Stored items:
-- pv_equiv track=rewrite | github.com/arthurarty/data_structures | hacker_rank_solves/items_in_containers.py | find_number_of_items
-- ===== SOURCE A (Python) =====
-- def find_number_of_items(input_list):
--     temp_hold = []
--     is_open = False
--     counter = 0
--     for ii in input_list:
--         if ii == '|':
--             is_open = True
--             if counter != 0:
--                 temp_hold.append(counter)
--             counter = 0
--             continue
--         if is_open and ii == '*':
--             counter += 1
--     return sum(temp_hold)
-- ===== SOURCE B (Python) =====
-- def find_number_of_items(input_list):
--     def after_first_bar(items):
--         it = iter(items)
--         for x in it:
--             if x == '|':
--                 return list(it)
--         return None
--
--     mid = after_first_bar(input_list)
--     if mid is None:
--         return 0
--     tail = after_first_bar(reversed(mid))
--     if tail is None:
--         return 0
--     return tail.count('*')
-- ===== Notes on version B (the rewrite author's own statement) =====
-- stated objective: simpler
-- what changed: B replaces A's stateful single pass (is_open flag, per-segment counter list, flush-on-bar, final sum) by a direct decomposition: drop everything up to and including the first '|', drop everything up to and including the last '|' (via reverse), and count '*' in what remains.
import Mathlib
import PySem

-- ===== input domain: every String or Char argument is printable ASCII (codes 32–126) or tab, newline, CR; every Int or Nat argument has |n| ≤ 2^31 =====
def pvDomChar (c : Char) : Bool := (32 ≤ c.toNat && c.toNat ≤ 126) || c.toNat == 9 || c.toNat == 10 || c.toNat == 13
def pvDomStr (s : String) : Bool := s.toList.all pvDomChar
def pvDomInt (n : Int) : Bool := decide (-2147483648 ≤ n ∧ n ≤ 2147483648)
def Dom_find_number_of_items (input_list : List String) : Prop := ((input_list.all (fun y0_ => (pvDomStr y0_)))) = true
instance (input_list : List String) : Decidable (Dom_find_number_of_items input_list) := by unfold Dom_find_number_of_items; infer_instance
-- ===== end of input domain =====

-- B replaces A's stateful single pass (is_open flag, per-segment counters, flush-on-bar, final sum)
-- by a direct decomposition: drop up to and including the first '|', then up to and including the
-- last '|' (via reverse), and count '*' in the remainder. Objective: simpler.

-- ===== PORT A =====
-- loop body of A's for-loop: state = (temp_hold, is_open, counter)
def aStep (s : List Int × Bool × Int) (ii : String) : List Int × Bool × Int :=
  if ii = "|" then
    ((if s.2.2 ≠ 0 then s.1 ++ [s.2.2] else s.1), true, 0)
  else if s.2.1 && ii = "*" then
    (s.1, s.2.1, s.2.2 + 1)
  else s

def find_number_of_items (input_list : List String) : Int :=
  (input_list.foldl aStep ([], false, 0)).1.sum

-- ===== PORT B =====
-- after_first_bar: the elements after the first '|', or none if there is no '|'
def afterFirstBar (items : List String) : Option (List String) :=
  match items with
  | [] => none
  | x :: xs => if x = "|" then some xs else afterFirstBar xs

def find_number_of_items_alt (input_list : List String) : Int :=
  match afterFirstBar input_list with
  | none => 0
  | some mid =>
    match afterFirstBar mid.reverse with
    | none => 0
    | some tail => PySem.List.count tail "*"

-- ===== PRECONDITION & SPEC =====
def Spec_find_number_of_items (input_list : List String) (out : Int) : Prop := out = find_number_of_items_alt input_list
instance (input_list : List String) (out : Int) : Decidable (Spec_find_number_of_items input_list out) := by unfold Spec_find_number_of_items; infer_instance

-- ===== CLAIM (what is proved, stated in full; the proofs are below) =====
def Claim_equal_find_number_of_items : Prop := ∀ (input_list : List String), Dom_find_number_of_items input_list → Spec_find_number_of_items input_list (find_number_of_items input_list)

-- ===== LEMMAS AND PROOFS =====

-- stars strictly before the last '|' of m (0 when m has no '|'): the common characterisation
def pvG : List String → Int
  | [] => 0
  | x :: m' => if "|" ∈ m' then (if x = "*" then (1 : Int) else 0) + pvG m' else 0

theorem pvSum_flush (h : List Int) (c : Int) :
    (if c ≠ 0 then h ++ [c] else h).sum = h.sum + c := by
  by_cases hc : c = 0 <;> simp [hc]

-- open-phase invariant of A's fold
theorem pvOpen (m : List String) : ∀ (h : List Int) (c : Int),
    (m.foldl aStep (h, true, c)).1.sum
      = h.sum + (if "|" ∈ m then c + pvG m else 0) := by
  induction m with
  | nil => intro h c; simp
  | cons x m' ih =>
    intro h c
    by_cases hx : x = "|"
    · subst hx
      have hstep : aStep (h, true, c) "|" = ((if c ≠ 0 then h ++ [c] else h), true, 0) := by
        simp [aStep]
      rw [List.foldl_cons, hstep, ih, pvSum_flush]
      simp only [pvG, List.mem_cons, true_or, if_pos]
      by_cases hm : "|" ∈ m'
      · simp [hm]; ring
      · simp [hm]
    · have hbar : ("|" ∈ x :: m') ↔ ("|" ∈ m') := by
        simp [List.mem_cons, eq_comm, hx]
      by_cases hs : x = "*"
      · subst hs
        have hstep : aStep (h, true, c) "*" = (h, true, c + 1) := by simp [aStep]
        rw [List.foldl_cons, hstep, ih]
        simp only [pvG, hbar]
        by_cases hm : "|" ∈ m'
        · simp [hm]; ring
        · simp [hm]
      · have hstep : aStep (h, true, c) x = (h, true, c) := by simp [aStep, hx, hs]
        rw [List.foldl_cons, hstep, ih]
        simp only [pvG, hbar]
        by_cases hm : "|" ∈ m' <;> simp [hm, hs]

-- closed phase: before the first '|' nothing changes
theorem pvClosed (l : List String) :
    find_number_of_items l
      = match afterFirstBar l with
        | none => 0
        | some m => if "|" ∈ m then pvG m else 0 := by
  induction l with
  | nil => rfl
  | cons x l' ih =>
    by_cases hx : x = "|"
    · subst hx
      show ((l'.foldl aStep ([], true, 0)).1.sum) = _
      rw [pvOpen l' [] 0]
      simp [afterFirstBar]
    · have : aStep ([], false, 0) x = ([], false, 0) := by
        simp [aStep, hx]
      show ((l'.foldl aStep (aStep ([], false, 0) x)).1.sum) = _
      rw [this]
      rw [show ((l'.foldl aStep ([], false, 0)).1.sum) = find_number_of_items l' from rfl] at *
      rw [ih]
      simp [afterFirstBar, hx]

theorem pvAfterAppend (l : List String) (x : String) :
    afterFirstBar (l ++ [x])
      = match afterFirstBar l with
        | some t => some (t ++ [x])
        | none => if x = "|" then some [] else none := by
  induction l with
  | nil => simp [afterFirstBar]
  | cons y l' ih =>
    by_cases hy : y = "|"
    · simp [afterFirstBar, hy]
    · simp only [List.cons_append, afterFirstBar, if_neg hy, ih]

theorem pvAfter_none_iff (l : List String) : afterFirstBar l = none ↔ "|" ∉ l := by
  induction l with
  | nil => simp [afterFirstBar]
  | cons z zs ih =>
    by_cases hz : z = "|"
    · simp [afterFirstBar, hz]
    · simp [afterFirstBar, hz, ih, eq_comm]

theorem pvCount_append (t : List String) (x : String) :
    ((PySem.List.count (t ++ [x]) "*" : Nat) : Int)
      = ((PySem.List.count t "*" : Nat) : Int) + (if x = "*" then 1 else 0) := by
  by_cases hx : x = "*" <;> simp [PySem.List.count, List.count_append, hx]

-- B's value on the post-first-bar segment equals pvG
theorem pvBsegment (m : List String) :
    (match afterFirstBar m.reverse with
     | none => (0 : Int)
     | some tail => PySem.List.count tail "*")
      = if "|" ∈ m then pvG m else 0 := by
  induction m with
  | nil => simp [afterFirstBar]
  | cons x m' ih =>
    rw [List.reverse_cons, pvAfterAppend]
    by_cases hm : "|" ∈ m'
    · obtain ⟨t, ht⟩ : ∃ t, afterFirstBar m'.reverse = some t := by
        cases hafb : afterFirstBar m'.reverse with
        | some t => exact ⟨t, rfl⟩
        | none =>
          exact absurd (by simpa using hm) (by simpa using (pvAfter_none_iff m'.reverse).mp hafb)
      rw [ht]; rw [ht] at ih
      simp only [hm, if_pos] at ih
      have hmem : ("|" ∈ x :: m') := List.mem_cons_of_mem _ hm
      simp only [hmem, if_pos, pvG, hm]
      show ((PySem.List.count (t ++ [x]) "*" : Nat) : Int) = _
      rw [pvCount_append, ih]
      ring
    · have hnone : afterFirstBar m'.reverse = none := by
        rw [pvAfter_none_iff]
        simpa using hm
      rw [hnone]; rw [hnone] at ih
      by_cases hx : x = "|"
      · simp [hx, pvG, hm, PySem.List.count]
      · simp [hx, List.mem_cons, eq_comm, hm]

-- ===== VERDICT (by name: the statement is the Claim_ definition above) =====
theorem find_number_of_items_spec : Claim_equal_find_number_of_items := by
  intro l _
  show find_number_of_items l = find_number_of_items_alt l
  rw [pvClosed]
  unfold find_number_of_items_alt
  cases hafb : afterFirstBar l with
  | none => rfl
  | some m => exact (pvBsegment m).symm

What to produce: Look through the data above. Each line containing the word "only" needs to be copied.

Final answer:
      simp only [pvG, List.mem_cons, true_or, if_pos]
        simp only [pvG, hbar]
        simp only [pvG, hbar]
    · simp only [List.cons_append, afterFirstBar, if_neg hy, ih]
      simp only [hm, if_pos] at ih
      simp only [hmem, if_pos, pvG, hm]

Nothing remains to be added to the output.